• Manchmal löst der morgentliche Blick in die Zeitung völlig überraschend Hochgefühle aus. Wurde das Weltklima gerettet, Afghanistan befriedet oder Deutschland Fußball-Weltmeister? Nein, aber immerhin wird das Gebäude der Bremischen Volksbank an der hiesigen Domsheide abgerissen. Ein absoluter Schandfleck aus den 60ern, an extrem exponierter Stelle und somit extrem störend. Erfreulich. Somit werden mit Bremer Landesbank und eben der Volksbank zwei der drei Katastrophen-Gebäude im sonst halbwegs intakten süd-östlichen Teil der Bremer Altstadt verschwinden. Der komische rote Klinkerhaufen rechts ist ein Verkehrsbeobachtungsposten aus den ca. 70ern, er soll stehen bleiben, warum auch immer.

    Volksbank-Gebäude wird abgerissen | WESER-KURIER

    Fehlt nur noch der Abriss des Amtsgerichtes, in der Bildmitte der Komplex aus Hoch- und Querwürfel mit einer grässlichen Brücke zum gründerzeitlichen Landgericht links.

    Einmal editiert, zuletzt von Erpel (14. Dezember 2011 um 20:54)

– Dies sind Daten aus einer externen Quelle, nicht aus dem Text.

-- pv_equiv track=rewrite | github.com/j-ble/TradingBot | historyBot/candleBias/4H/backtest_4h_bias_v2.py | detect_death_spirals
-- ===== SOURCE A (Python) =====
-- def detect_death_spirals(results, threshold=5):
--     """Detect clustered failures."""
--     spirals = []
--     current_streak = 0
--     streak_start = None
--
--     for i, result in enumerate(results):
--         if result['outcome'] == 'WRONG':
--             if current_streak == 0:
--                 streak_start = i
--             current_streak += 1
--         else:
--             if current_streak >= threshold:
--                 spirals.append({'length': current_streak, 'start_idx': streak_start})
--             current_streak = 0
--
--     if current_streak >= threshold:
--         spirals.append({'length': current_streak, 'start_idx': streak_start})
--
--     return spirals
-- ===== SOURCE B (Python) =====
-- def detect_death_spirals(results, threshold=5):
--     """Detect clustered failures by splitting into maximal runs of equal flags."""
--     flags = [r['outcome'] == 'WRONG' for r in results]
--     spirals = []
--     idx = 0
--     while flags:
--         run = 1
--         while run < len(flags) and flags[run] == flags[0]:
--             run += 1
--         if flags[0] and run >= threshold:
--             spirals.append({'length': run, 'start_idx': idx})
--         idx += run
--         flags = flags[run:]
--     return spirals
-- ===== Notes on version B (the rewrite author's own statement) =====
-- stated objective: idiomatic
-- what changed: B first maps each item to a WRONG flag, then partitions the flag list into maximal runs and keeps the WRONG runs of sufficient length, replacing A's streak counter, reset logic and post-loop flush with a group-then-filter pass.
-- outside the precondition, e.g. on detect_death_spirals([], 0): A returns [{'length': 0, 'start_idx': None}], B returns []; on detect_death_spirals([{}], 5): A raises KeyError, B raises KeyError
import Mathlib
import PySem

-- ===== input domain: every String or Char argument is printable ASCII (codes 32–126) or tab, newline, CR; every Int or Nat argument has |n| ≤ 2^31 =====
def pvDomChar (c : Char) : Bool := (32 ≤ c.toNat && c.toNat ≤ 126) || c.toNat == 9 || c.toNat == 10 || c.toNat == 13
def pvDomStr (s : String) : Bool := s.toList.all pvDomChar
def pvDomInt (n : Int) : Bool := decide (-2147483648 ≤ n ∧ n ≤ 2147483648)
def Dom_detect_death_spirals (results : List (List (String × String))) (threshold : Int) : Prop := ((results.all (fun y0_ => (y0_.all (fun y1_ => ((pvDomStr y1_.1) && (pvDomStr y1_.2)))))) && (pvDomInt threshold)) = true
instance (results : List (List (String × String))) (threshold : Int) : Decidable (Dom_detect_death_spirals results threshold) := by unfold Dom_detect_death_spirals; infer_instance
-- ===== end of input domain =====

-- B replaces A's running streak counter / reset logic / post-loop flush by mapping each item to a
-- WRONG flag and partitioning the flag list into maximal runs, keeping long WRONG runs (idiomatic).

-- ===== PORT A =====
-- the WRONG flag of an item; under Pre_ the key "outcome" is present, so getD's default is never used
def dsFlag (r : List (String × String)) : Bool :=
  PySem.Dict.getD (PySem.Dict.mk r) "outcome" "" == "WRONG"

-- A's for-loop: state = (spirals, current_streak, streak_start); streak_start = none is Python's
-- None — under Pre_ it is some _ whenever a spiral is appended, so `.getD 0` is never used
def dsA_go (threshold : Int) :
    List (List (String × String)) → Int →
    List (List (String × Int)) × Int × Option Int →
    List (List (String × Int)) × Int × Option Int
  | [], _, st => st
  | r :: rest, i, (spirals, streak, start) =>
      if dsFlag r then
        dsA_go threshold rest (i + 1) (spirals, streak + 1, if streak = 0 then some i else start)
      else
        dsA_go threshold rest (i + 1)
          (if threshold ≤ streak then
             spirals ++ [[("length", streak), ("start_idx", start.getD 0)]]
           else spirals, 0, start)

def detect_death_spirals (results : List (List (String × String))) (threshold : Int) : List (List (String × Int)) :=
  let st := dsA_go threshold results 0 ([], 0, none)
  if threshold ≤ st.2.1 then
    st.1 ++ [[("length", st.2.1), ("start_idx", st.2.2.getD 0)]]
  else st.1
-- pv_equiv track=rewrite | github.com/Denopia/haiku-maker | pos_evaluator.py | count_tag_groups
-- ===== SOURCE A (Python) =====
-- pos_tag_groups = {'nouns': ['NN','NNS','NNP','NNPS'],
--                   'verbs': ['VB','VBD','VBG','VBN','VBP','VBZ','MD'],
--                   'adjectives': ['JJ','JJR','JJS']}
--
-- def count_tag_groups(tags):
--     groups = {'all':0, 'nouns':0, 'verbs':0, 'adjectives':0, 'others':0}
--     for tag, count in tags.items():
--         if (tag in pos_tag_groups['nouns']):
--             groups['nouns'] = groups['nouns'] + count
--         elif (tag in pos_tag_groups['verbs']):
--             groups['verbs'] = groups['verbs'] + count
--         elif (tag in pos_tag_groups['adjectives']):
--             groups['adjectives'] = groups['adjectives'] + count
--         else:
--             groups['others'] = groups['others'] + count
--         groups['all'] = groups['all'] + count
--     return groups
-- ===== SOURCE B (Python) =====
-- NOUNS = frozenset(('NN', 'NNS', 'NNP', 'NNPS'))
-- VERBS = frozenset(('VB', 'VBD', 'VBG', 'VBN', 'VBP', 'VBZ', 'MD'))
-- ADJECTIVES = frozenset(('JJ', 'JJR', 'JJS'))
--
-- def count_tag_groups(tags):
--     total = sum(tags.values())
--     nouns = sum(c for t, c in tags.items() if t in NOUNS)
--     verbs = sum(c for t, c in tags.items() if t in VERBS)
--     adjectives = sum(c for t, c in tags.items() if t in ADJECTIVES)
--     return {'all': total,
--             'nouns': nouns,
--             'verbs': verbs,
--             'adjectives': adjectives,
--             'others': total - nouns - verbs - adjectives}
-- ===== Notes on version B (the rewrite author's own statement) =====
-- stated objective: alternative
-- what changed: Replaces the single loop with a five-way if/elif accumulator dict by four independent filtered sums (all, nouns, verbs, adjectives) and derives 'others' by subtraction instead of an else-branch.
import Mathlib
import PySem

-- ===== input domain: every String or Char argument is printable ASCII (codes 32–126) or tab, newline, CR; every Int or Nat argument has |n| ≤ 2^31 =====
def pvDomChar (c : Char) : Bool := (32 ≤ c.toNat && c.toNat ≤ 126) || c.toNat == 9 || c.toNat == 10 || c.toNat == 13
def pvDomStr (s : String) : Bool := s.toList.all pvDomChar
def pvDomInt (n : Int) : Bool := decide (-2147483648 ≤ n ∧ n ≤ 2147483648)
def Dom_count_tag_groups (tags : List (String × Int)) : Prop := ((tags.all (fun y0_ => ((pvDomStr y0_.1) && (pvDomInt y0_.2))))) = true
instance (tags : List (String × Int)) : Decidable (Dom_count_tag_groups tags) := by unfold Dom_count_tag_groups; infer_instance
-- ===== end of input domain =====

-- B computes the four group totals as independent filtered sums and derives 'others' by
-- subtraction, instead of A's single loop through a five-counter if/elif chain (alternative
-- decomposition, same O(n) cost).

-- ===== PORT A =====
def pvNouns : List String := ["NN", "NNS", "NNP", "NNPS"]
def pvVerbs : List String := ["VB", "VBD", "VBG", "VBN", "VBP", "VBZ", "MD"]
def pvAdjectives : List String := ["JJ", "JJR", "JJS"]

-- the 'groups' dict has five fixed keys; its state is ported as the tuple (all, nouns, verbs, adjectives, others)
def count_tag_groups (tags : List (String × Int)) : List (String × Int) :=
  let g : Int × Int × Int × Int × Int :=
    tags.foldl (fun (g : Int × Int × Int × Int × Int) (p : String × Int) =>
      let (a, n, v, j, o) := g
      if p.1 ∈ pvNouns then (a + p.2, n + p.2, v, j, o)
      else if p.1 ∈ pvVerbs then (a + p.2, n, v + p.2, j, o)
      else if p.1 ∈ pvAdjectives then (a + p.2, n, v, j + p.2, o)
      else (a + p.2, n, v, j, o + p.2)) (0, 0, 0, 0, 0)
  [("all", g.1), ("nouns", g.2.1), ("verbs", g.2.2.1), ("adjectives", g.2.2.2.1), ("others", g.2.2.2.2)]

-- ===== PORT B =====
def count_tag_groups_alt (tags : List (String × Int)) : List (String × Int) :=
  let total := (tags.map Prod.snd).sum
  let nouns := ((tags.filter (fun p => p.1 ∈ pvNouns)).map Prod.snd).sum
  let verbs := ((tags.filter (fun p => p.1 ∈ pvVerbs)).map Prod.snd).sum
  let adjectives := ((tags.filter (fun p => p.1 ∈ pvAdjectives)).map Prod.snd).sum
  [("all", total), ("nouns", nouns), ("verbs", verbs), ("adjectives", adjectives),
   ("others", total - nouns - verbs - adjectives)]

-- ===== PRECONDITION & SPEC =====
def Spec_count_tag_groups (tags : List (String × Int)) (out : List (String × Int)) : Prop := out = count_tag_groups_alt tags
instance (tags : List (String × Int)) (out : List (String × Int)) : Decidable (Spec_count_tag_groups tags out) := by unfold Spec_count_tag_groups; infer_instance

-- ===== CLAIM (what is proved, stated in full; the proofs are below) =====
def Claim_equal_count_tag_groups : Prop := ∀ (tags : List (String × Int)), Dom_count_tag_groups tags → Spec_count_tag_groups tags (count_tag_groups tags)

-- ===== LEMMAS AND PROOFS =====

-- the three tag lists are pairwise disjoint
theorem pv_noun_not_verb (t : String) (h : t ∈ pvNouns) : t ∉ pvVerbs := by
  simp [pvNouns] at h
  rcases h with h | h | h | h <;> subst h <;> decide

theorem pv_noun_not_adj (t : String) (h : t ∈ pvNouns) : t ∉ pvAdjectives := by
  simp [pvNouns] at h
  rcases h with h | h | h | h <;> subst h <;> decide

theorem pv_verb_not_adj (t : String) (h : t ∈ pvVerbs) : t ∉ pvAdjectives := by
  simp [pvVerbs] at h
  rcases h with h | h | h | h | h | h | h <;> subst h <;> decide

-- loop invariant: A's fold adds B's four filtered sums (and the complement) to the initial state
theorem pv_fold_eq (tags : List (String × Int)) (g : Int × Int × Int × Int × Int) :
    tags.foldl (fun (g : Int × Int × Int × Int × Int) (p : String × Int) =>
      let (a, n, v, j, o) := g
      if p.1 ∈ pvNouns then (a + p.2, n + p.2, v, j, o)
      else if p.1 ∈ pvVerbs then (a + p.2, n, v + p.2, j, o)
      else if p.1 ∈ pvAdjectives then (a + p.2, n, v, j + p.2, o)
      else (a + p.2, n, v, j, o + p.2)) g =
    (g.1 + (tags.map Prod.snd).sum,
     g.2.1 + ((tags.filter (fun p => p.1 ∈ pvNouns)).map Prod.snd).sum,
     g.2.2.1 + ((tags.filter (fun p => p.1 ∈ pvVerbs)).map Prod.snd).sum,
     g.2.2.2.1 + ((tags.filter (fun p => p.1 ∈ pvAdjectives)).map Prod.snd).sum,
     g.2.2.2.2 + ((tags.map Prod.snd).sum
       - ((tags.filter (fun p => p.1 ∈ pvNouns)).map Prod.snd).sum
       - ((tags.filter (fun p => p.1 ∈ pvVerbs)).map Prod.snd).sum
       - ((tags.filter (fun p => p.1 ∈ pvAdjectives)).map Prod.snd).sum)) := by
  induction tags generalizing g with
  | nil => simp
  | cons p rest ih =>
    obtain ⟨a, n, v, j, o⟩ := g
    by_cases hn : p.1 ∈ pvNouns
    · have hv := pv_noun_not_verb p.1 hn
      have hj := pv_noun_not_adj p.1 hn
      simp [List.foldl_cons, hn, hv, hj, ih]
      omega
    · by_cases hv : p.1 ∈ pvVerbs
      · have hj := pv_verb_not_adj p.1 hv
        simp [List.foldl_cons, hn, hv, hj, ih]
        omega
      · by_cases hj : p.1 ∈ pvAdjectives
        · simp [List.foldl_cons, hn, hv, hj, ih]
          omega
        · simp [List.foldl_cons, hn, hv, hj, ih]
          omega

-- ===== VERDICT (by name: the statement is the Claim_ definition above) =====
theorem count_tag_groups_spec : Claim_equal_count_tag_groups := by
  intro tags _
  unfold Spec_count_tag_groups count_tag_groups count_tag_groups_alt
  simp [pv_fold_eq]
theorem pvBfs_spec (cells : List String) (hpre : ∀ k ∈ cells, (pvParse? k).isSome) :
    ∀ fuel visited queue, visited.Nodup → visited ⊆ cells →
      (∀ x ∈ queue, x ∈ visited) →
      (∀ v ∈ visited, v ∉ queue → ∀ nk, pvEdge cells v nk → nk ∈ visited) →
      (cells.filter (fun c => !decide (c ∈ visited))).length + queue.length ≤ fuel →
      (∀ x ∈ visited, x ∈ pvBfs cells fuel visited queue) ∧
      (pvBfs cells fuel visited queue).Nodup ∧
      (pvBfs cells fuel visited queue) ⊆ cells ∧
      pvClosed cells (pvBfs cells fuel visited queue) := by
  intro fuel
  induction fuel with
  | zero =>
    intro visited queue hnd hsub hq hcl hfuel
    have hq0 : queue = [] := List.eq_nil_of_length_eq_zero (by omega)
    subst hq0
    exact ⟨fun x hx => by simpa [pvBfs] using hx, hnd, hsub,
      fun d hd nk he => hcl d hd (by simp) nk he⟩
  | succ fuel ih =>
    intro visited queue hnd hsub hq hcl hfuel
    match queue with
    | [] =>
      exact ⟨fun x hx => by simpa [pvBfs] using hx, hnd, hsub,
        fun d hd nk he => hcl d hd (by simp) nk he⟩
    | curr :: rest =>
      have hcurr : curr ∈ visited := hq curr List.mem_cons_self
      rcases hp : pvParse? curr with _ | ⟨qq, rr⟩
      · exact absurd (hpre curr (hsub hcurr)) (by simp [hp])
      · obtain ⟨add, he, hmem, hndx, hcov⟩ := pvStepA_spec cells (pvNbrs qq rr) visited rest hnd
        have hres : pvBfs cells (fuel + 1) visited (curr :: rest)
            = pvBfs cells fuel (visited ++ add) (rest ++ add) := by
          simp only [pvBfs, hp]; rw [he]
        rw [hres]
        -- new invariants
        have hsubx : visited ++ add ⊆ cells := by
          intro x hx
          rcases List.mem_append.mp hx with hx | hx
          · exact hsub hx
          · exact (hmem x hx).2.1
        have hqx : ∀ x ∈ rest ++ add, x ∈ visited ++ add := by
          intro x hx
          rcases List.mem_append.mp hx with hx | hx
          · exact List.mem_append_left _ (hq x (List.mem_cons_of_mem _ hx))
          · exact List.mem_append_right _ hx
        have hclx : ∀ v ∈ visited ++ add, v ∉ rest ++ add →
            ∀ nk, pvEdge cells v nk → nk ∈ visited ++ add := by
          intro v hv hvq nk hedge
          rcases List.mem_append.mp hv with hv | hv
          · by_cases hvc : v = curr
            · subst hvc
              obtain ⟨q', r', hp', hn', hc'⟩ := hedge
              rw [hp] at hp'; cases hp'
              exact hcov nk hn' hc'
            · have : v ∉ curr :: rest := by
                intro hmm
                rcases List.mem_cons.mp hmm with h | h
                · exact hvc h
                · exact hvq (List.mem_append_left _ h)
              exact List.mem_append_left _ (hcl v hv this nk hedge)
          · exact absurd (List.mem_append_right rest hv) hvq
        -- fuel bookkeeping
        have hnodupadd : add.Nodup := (List.nodup_append.mp hndx).2.1
        have hfuelx : (cells.filter (fun c => !decide (c ∈ visited ++ add))).length
            + (rest ++ add).length ≤ fuel := by
          have hff : cells.filter (fun c => !decide (c ∈ visited ++ add))
              = (cells.filter (fun c => !decide (c ∈ visited))).filter (fun c => !decide (c ∈ add)) := by
            rw [List.filter_filter]
            apply List.filter_congr
            intro x _
            simp [List.mem_append]
            exact Bool.and_comm _ _
          have hsplit := List.length_eq_length_filter_add
            (l := cells.filter (fun c => !decide (c ∈ visited))) (f := fun c => decide (c ∈ add))
          have haddsub : add ⊆ (cells.filter (fun c => !decide (c ∈ visited))).filter
              (fun c => decide (c ∈ add)) := by
            intro a ha
            obtain ⟨_, h2, h3⟩ := hmem a ha
            simp [List.mem_filter, h2, h3, ha]
          have hle := pv_nodup_subset_length hnodupadd haddsub
          have : ((cells.filter (fun c => !decide (c ∈ visited))).filter
              (fun c => !decide (c ∈ add))).length
              = (cells.filter (fun c => !decide (c ∈ visited))).length
                - ((cells.filter (fun c => !decide (c ∈ visited))).filter
                    (fun c => decide (c ∈ add))).length := by
            omega
          rw [hff]
          simp only [List.length_append] at hfuel ⊢
          simp only [List.length_cons] at hfuel
          omega
        have := ih (visited ++ add) (rest ++ add) hndx hsubx hqx hclx hfuelx
        refine ⟨?_, this.2.1, this.2.2.1, this.2.2.2⟩
        intro x hx
        exact this.1 x (List.mem_append_left _ hx)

  • Solche seltenen Nachrichten liebe ich ja, vielen Dank! :smile:

    Es bleibt aber spannend:

    Zitat

    Was stattdessen kommt, wird das Ergebnis eines Architektenwettbewerbs zeigen.

    Der Verkehrsbeobachtungsposten fügt sich hervorragend in die Bremer Aura ein - geradezu eine Glanzleistung, würde ich meinen.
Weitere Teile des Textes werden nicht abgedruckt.